それをマリナはかわいい、と笑うがトラベロはいまいち理解できていないような顔を浮かべる。
荷物を持ってファナリヤが車を降り、トラベロの隣に寄るのを確認すると、よろしくねと告げてマリナは車を走らせた。
「じゃ、行きましょうか」
「は、はい…!」
ファナリヤは嬉しそうに笑ってトラベロについて歩く。
ここ2日程前から二人で一緒に出勤するようになったのだが、ファナリヤの顔が前よりも幸せそうに見えてトラベロは嬉しかった。
彼女はマリナの家に居候していて、その家が車を使わないと遠い距離らしくこうしてトラベロの家まで送ってもらっている。

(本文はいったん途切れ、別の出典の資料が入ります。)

-- B's fold: characterization of the running minimum
lemma bfold_char (x y ex : Int) :
    ∀ (m : List (Int × Int × Int)) (acc : Option ((Int × Int × Int) × Int)),
      (m.foldl (pvBestStep x y ex) acc = none ↔ (acc = none ∧ ∀ t ∈ m, ¬ pvCand x y ex t)) ∧
      (∀ b, m.foldl (pvBestStep x y ex) acc = some b →
        (acc = some b ∨ ∃ t ∈ m, pvCand x y ex t ∧ b = (pvKey x y t, t.2.2)) ∧
        (∀ a, acc = some a → pvKeyLt a.1 b.1 = false) ∧
        (∀ t ∈ m, pvCand x y ex t → pvKeyLt (pvKey x y t) b.1 = false)) := by
  intro m
  induction m with
  | nil =>
    intro acc
    refine ⟨by simp, ?_⟩
    intro b hb
    simp only [List.foldl_nil] at hb
    refine ⟨Or.inl hb, ?_, by simp⟩
    intro a ha
    rw [hb] at ha
    simp only [Option.some.injEq] at ha
    subst ha
    exact pvKeyLt_irrefl _
  | cons t m ih =>
    intro acc
    rw [List.foldl_cons]
    obtain ⟨ihn, ihs⟩ := ih (pvBestStep x y ex acc t)
    constructor
    · rw [ihn]
      constructor
      · rintro ⟨h1, h2⟩
        obtain ⟨ha, hc⟩ := step_none.mp h1
        refine ⟨ha, ?_⟩
        intro t' ht'
        rcases List.mem_cons.mp ht' with rfl | h
        · exact hc
        · exact h2 t' h
      · rintro ⟨ha, hall⟩
        refine ⟨step_none.mpr ⟨ha, hall t List.mem_cons_self⟩, ?_⟩
        intro t' h; exact hall t' (List.mem_cons_of_mem _ h)
    · intro b hb
      obtain ⟨hsrc, haccmin, hmmin⟩ := ihs b hb
      rcases hsrc with hstep | ⟨t', ht'm, ht'c, hbeq⟩
      · -- b came through the step on t
        obtain ⟨hsrc0, hmin0, htmin0⟩ := step_some hstep
        refine ⟨?_, ?_, ?_⟩
        · rcases hsrc0 with h | ⟨hc, he⟩
          · exact Or.inl h
          · exact Or.inr ⟨t, List.mem_cons_self, hc, he⟩
        · exact hmin0
        · intro t'' ht'' hc''
          rcases List.mem_cons.mp ht'' with rfl | h
          · exact htmin0 hc''
          · -- t'' ∈ m: covered by the inner fold's minimality relative to acc' = some b
            exact hmmin t'' h hc''
      · -- b is a candidate from m
        refine ⟨Or.inr ⟨t', List.mem_cons_of_mem _ ht'm, ht'c, hbeq⟩, ?_, ?_⟩
        · -- minimality vs. the initial acc
          intro a ha
          cases hstep : pvBestStep x y ex acc t with
          | none =>
            obtain ⟨ha0, _⟩ := step_none.mp hstep
            rw [ha0] at ha; cases ha
          | some a' =>
            have hinner := haccmin a' hstep
            obtain ⟨hsrc0, hmin0, _⟩ := step_some hstep
            by_contra hcon
            have hcon' : pvKeyLt a.1 b.1 = true := by
              cases hx : pvKeyLt a.1 b.1 with
              | false => exact absurd hx hcon
              | true => rfl
            rcases hsrc0 with h' | ⟨_, he'⟩
            · rw [ha] at h'
              simp only [Option.some.injEq] at h'
              subst h'
              rw [hcon'] at hinner; cases hinner
            · have h2 := hmin0 a ha
              -- ¬ a.1 < a'.1 and ¬ a'.1 < b.1 and a.1 < b.1 : contradiction via totality
              cases hx : pvKeyLt a'.1 a.1 with
              | false =>
                have := pvKeyLt_total h2 hx
                rw [this] at hcon'
                rw [hcon'] at hinner; cases hinner
              | true =>
                have := pvKeyLt_trans hx hcon'
                rw [this] at hinner; cases hinner
        · intro t'' ht'' hc''
          rcases List.mem_cons.mp ht'' with rfl | h
          · -- t itself: its key reached the inner fold via the step
            cases hstep : pvBestStep x y ex acc t'' with
            | none => exact absurd (step_none.mp hstep).2 (by simpa using hc'')
            | some a' =>
              have hinner := haccmin a' hstep
              obtain ⟨_, _, htmin0⟩ := step_some hstep
              have h2 := htmin0 hc''
              by_contra hcon
              have hcon' : pvKeyLt (pvKey x y t'') b.1 = true := by
                cases hx : pvKeyLt (pvKey x y t'') b.1 with
                | false => exact absurd hx hcon
                | true => rfl
              cases hx : pvKeyLt a'.1 (pvKey x y t'') with
              | false =>
                have := pvKeyLt_total h2 hx
                rw [this] at hcon'
                rw [hcon'] at hinner; cases hinner
              | true =>
                have := pvKeyLt_trans hx hcon'
                rw [this] at hinner; cases hinner
          · exact hmmin t'' h hc''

最初は面倒だろうし大丈夫だとファナリヤは遠慮したのだが、マリナの方はいいから行っておいでと何故か燃え上がっているような表情で告げたらしい。
しかしこうして朝語らいながら歩くというのはやはり楽しいと心が躍っていた。
「……あ、あの。トラベロさん」
「何ですか?」
「その……トラベロさんは、もう…慣れましたか?…お仕事」
「そうですねぇ、こなす依頼の内容も内容でちょくちょくやってることだったんで、割と。
……ファナリヤさんはやっぱ、まだちょっと…慣れないですか?人と接するの」
「…は、はい……」
あれからファナリヤもトラベロと一緒に近所からの依頼をこなすようになって、同じように一週間が経過した。
少しずつ手袋の生活にも慣れてきたし、相手側はこちらの事情を知らぬのもあってとても優しく接してくれる人が多い…のだが、やはり怖い。
間違えて心を読んでしまったらとつい考えてしまい縮こまってしまう。
「大丈夫ですよ、ゆっくり慣れていきましょう?スピルさんたちもそう言ってますし」
「は、はい……そう、ですよね…」
「そうですよ、焦ったっていいことないです……し……」
すぐ近くで足音が聞こえる。――このままではぶつかるだろうか。
ぴたりとトラベロが足を止め、それに合わせてファナリヤもぴたり、と止まった。
直後、曲がり角から姿を現したのは……
「……♪」
機嫌が良さそうに、猫じゃらしをふるふる振っているレヴィンだった。
…よく見ると、服が毛だらけになっていないだろうか。さらに片方の手にぶら下げているビニール袋から垣間見えているのはペットフードと思しきもの。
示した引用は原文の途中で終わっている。